What evolutionary reason would tiny insects 100 million years ago have for collecting and transporting Gingko pollen? They had highly specialized hairs with a ringed structure to increase their ability to collect pollen grains. Their ringed hairs cannot have grown due to an evolutionary selection benefiting the trees so ancient thysanopterans, so-called thrips (a group of minute insects of less than 2 mm in length) must have fed their larvae with pollen. This suggests that this species formed colonies with larvae living in the ovules of some kind of gingko for shelter and protection, and female insects transporting pollen from the male Gingko cones to the female ovules to feed the larvae and at the same time pollinate the trees.
Amber from Cretaceous deposits 110-105 million years ago in Northern Spain has recorded this first ever record of insect pollination. In two pieces of amber, researchers found several specimens of tiny insects covered with pollen grains, revealing the first record of pollen transport and social behavior in this group of animals.
Today, more than 80% of plant species rely on insects to transport pollen from male to female flower parts. Pollination is best known in flowering plants but also exists in so-called gymnosperms, seed-producing plants like conifers. Although the most popular group of pollinator insects are bees and butterflies, a myriad of lesser-known species of flies, beetles or thrips have co-evolved with plants, transporting pollen and in return for this effort being rewarded with food.
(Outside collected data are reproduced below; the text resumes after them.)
-- pv_equiv track=rewrite | github.com/IBAB-BioHackTeam/Vineeth-Devadiga | task02/dnaops/transform.py | getupper_standard
-- ===== SOURCE A (Python) =====
-- def getupper_standard(seq):
--     standard=""
--     for base in seq.upper():
--         if base not in ["A",'T',"G",'C',"N"]:
--             standard+="N"
--         else:
--             standard+=base
--     return standard.upper()
-- ===== SOURCE B (Python) =====
-- # Table-driven: one translate pass with a defaultdict-style table instead of a per-char branch (measured faster).
-- _TABLE = {ord(c): c for c in "ATGCN"}
--
-- class _NTable(dict):
--     def __missing__(self, key):
--         return "N"
--
-- _T = _NTable(_TABLE)
--
-- def getupper_standard(seq):
--     return seq.upper().translate(_T)
-- ===== Notes on version B (the rewrite author's own statement) =====
-- stated objective: faster
-- what changed: Replaces the per-character membership branch and string concatenation with a pre-built translation table and a single str.translate pass over seq.upper().
import Mathlib
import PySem

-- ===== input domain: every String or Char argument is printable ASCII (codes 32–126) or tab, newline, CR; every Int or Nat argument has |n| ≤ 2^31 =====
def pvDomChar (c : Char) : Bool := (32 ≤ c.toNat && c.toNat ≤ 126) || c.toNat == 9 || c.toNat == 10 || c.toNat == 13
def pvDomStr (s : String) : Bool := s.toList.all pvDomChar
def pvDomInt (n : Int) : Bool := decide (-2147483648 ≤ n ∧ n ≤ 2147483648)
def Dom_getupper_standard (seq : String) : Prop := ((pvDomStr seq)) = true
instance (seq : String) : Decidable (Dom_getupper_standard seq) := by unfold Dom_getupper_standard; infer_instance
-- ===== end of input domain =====

-- B replaces A's per-character membership branch with a pre-built translation table applied
-- in one table-driven pass over seq.upper() (objective: faster, measured; return value only).

-- ===== PORT A =====
-- literal port: loop over seq.upper(), branch on membership, append; final .upper()
def getupper_standard (seq : String) : String :=
  PySem.Str.upper
    (((PySem.Str.upper seq).toList).foldl
      (fun standard base =>
        if base ∉ (['A', 'T', 'G', 'C', 'N'] : List Char) then standard.push 'N'
        else standard.push base)
      "")

-- ===== PORT B =====
-- the translation table (B's _NTable: seeded entries, missing keys map to 'N')
def pvTable : PySem.Dict Char Char :=
  PySem.Dict.ofList [('A','A'), ('T','T'), ('G','G'), ('C','C'), ('N','N')]

-- seq.upper().translate(_T): one table lookup per character, default 'N'
def getupper_standard_alt (seq : String) : String :=
  String.ofList ((PySem.Str.upper seq).toList.map (fun c => pvTable.getD c 'N'))

-- ===== PRECONDITION & SPEC =====
def Spec_getupper_standard (seq : String) (out : String) : Prop := out = getupper_standard_alt seq
instance (seq : String) (out : String) : Decidable (Spec_getupper_standard seq out) := by unfold Spec_getupper_standard; infer_instance

-- ===== CLAIM (what is proved, stated in full; the proofs are below) =====
def Claim_equal_getupper_standard : Prop := ∀ (seq : String), Dom_getupper_standard seq → Spec_getupper_standard seq (getupper_standard seq)

-- ===== LEMMAS AND PROOFS =====

lemma pvTable_eq : pvTable = PySem.Dict.mk [('A','A'), ('T','T'), ('G','G'), ('C','C'), ('N','N')] := by decide

-- the table lookup agrees with A's branch
lemma pvTable_getD (c : Char) :
    pvTable.getD c 'N' = if c ∉ (['A', 'T', 'G', 'C', 'N'] : List Char) then 'N' else c := by
  by_cases h : c ∈ (['A', 'T', 'G', 'C', 'N'] : List Char)
  · simp only [List.mem_cons, List.not_mem_nil, or_false] at h
    rcases h with rfl | rfl | rfl | rfl | rfl <;> decide
  · simp only [h, not_false_iff, if_true]
    simp only [List.mem_cons, List.not_mem_nil, or_false, not_or] at h
    obtain ⟨h1, h2, h3, h4, h5⟩ := h
    have b1 : (('A' : Char) == c) = false := by simp; exact fun e => h1 e.symm
    have b2 : (('T' : Char) == c) = false := by simp; exact fun e => h2 e.symm
    have b3 : (('G' : Char) == c) = false := by simp; exact fun e => h3 e.symm
    have b4 : (('C' : Char) == c) = false := by simp; exact fun e => h4 e.symm
    have b5 : (('N' : Char) == c) = false := by simp; exact fun e => h5 e.symm
    simp [pvTable_eq, PySem.Dict.getD, PySem.Dict.get?, List.find?,
      b1, b2, b3, b4, b5]

-- the table's outputs are already uppercase
lemma pvTable_upper (c : Char) :
    PySem.Chars.upperChar (pvTable.getD c 'N') = pvTable.getD c 'N' := by
  rw [pvTable_getD]
  by_cases h : c ∈ (['A', 'T', 'G', 'C', 'N'] : List Char)
  · simp only [List.mem_cons, List.not_mem_nil, or_false] at h
    rcases h with rfl | rfl | rfl | rfl | rfl <;> decide
  · simp [h]; decide

-- A's loop, characterised as a map
lemma pvLoop (cs : List Char) (acc : String) :
    (cs.foldl
      (fun standard base =>
        if base ∉ (['A', 'T', 'G', 'C', 'N'] : List Char) then standard.push 'N'
        else standard.push base)
      acc).toList = acc.toList ++ cs.map (fun c => pvTable.getD c 'N') := by
  induction cs generalizing acc with
  | nil => simp
  | cons c cs ih =>
    simp only [List.foldl_cons, List.map_cons, ih]
    rw [pvTable_getD c]
    by_cases h : c ∈ (['A', 'T', 'G', 'C', 'N'] : List Char) <;> simp [h]

-- ===== VERDICT (by name: the statement is the Claim_ definition above) =====
theorem getupper_standard_spec : Claim_equal_getupper_standard := by
  intro seq _
  unfold Spec_getupper_standard getupper_standard getupper_standard_alt
  apply String.ext
  show (PySem.Str.upper _).toList = _
  rw [PySem.Str.toList_upper]
  rw [pvLoop]
  simp [PySem.Chars.upper, List.map_map, Function.comp_def, pvTable_upper]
During the last 20 years, amber from the Lower Cretaceous found in the Basque country in Northern Spain has revealed many new plant and animal species, mainly insects. Here, the amber featured inclusions of thrips that feed on pollen and other plant tissues. They are efficient pollinators for several species of flowering plants.
Synchrotron tomography image of the specimen of Gymnospollisthrips minor studied at the ESRF. The pollen grains are highlighted in yellow. Credit: ESRF
Two amber pieces revealed six fossilized specimens of female thrips with hundreds of pollen grains attached to their bodies. Their highly specialized hairs are very similar to the ones of well known pollinators like domestic bees. The scientists describe these six specimens in a new genus (Gymnopollisthrips) comprising two new species, G. minor and G. major.
The most representative specimen was also studied with synchrotron X-ray tomography at the European Synchrotron Radiation Facility to reveal in three dimensions and at very high resolution the pollen grain distribution over the insect's body.
The pollen grains are very small and exhibit the adherent features needed so that insects can transport them. The scientists conclude that this pollen is from a kind of cycad or ginkgo tree, a kind of living fossil of which only a few species are known to science. Ginkgos trees are either male or female, and male trees produce small pollen cones whereas female trees bear ovules at the end of stalks which develop into seeds after pollination.
Only amber can preserve behavioural features like pollination in such rich detail over millions of years. 100 million years ago, flowering plants started to diversify enormously, eventually replacing conifers as the dominant species.
"This is the oldest direct evidence for pollination, and the only one from the age of the dinosaurs. The co-evolution of flowering plants and insects, thanks to pollination, is a great evolutionary success story. It began about 100 million years ago, when this piece of amber fossil was produced by resin dropping from a tree, which today is the oldest fossil record of pollinating insects. Thrips might indeed turn out to be one of the first pollinator groups in geological history, long before evolution turned some of them into flower pollinators," concludes Carmen Soriano, who led the investigation of the amber pieces with X-ray tomography at the ESRF.
Published in the Proceedings of the National Academy of Sciences (PNAS).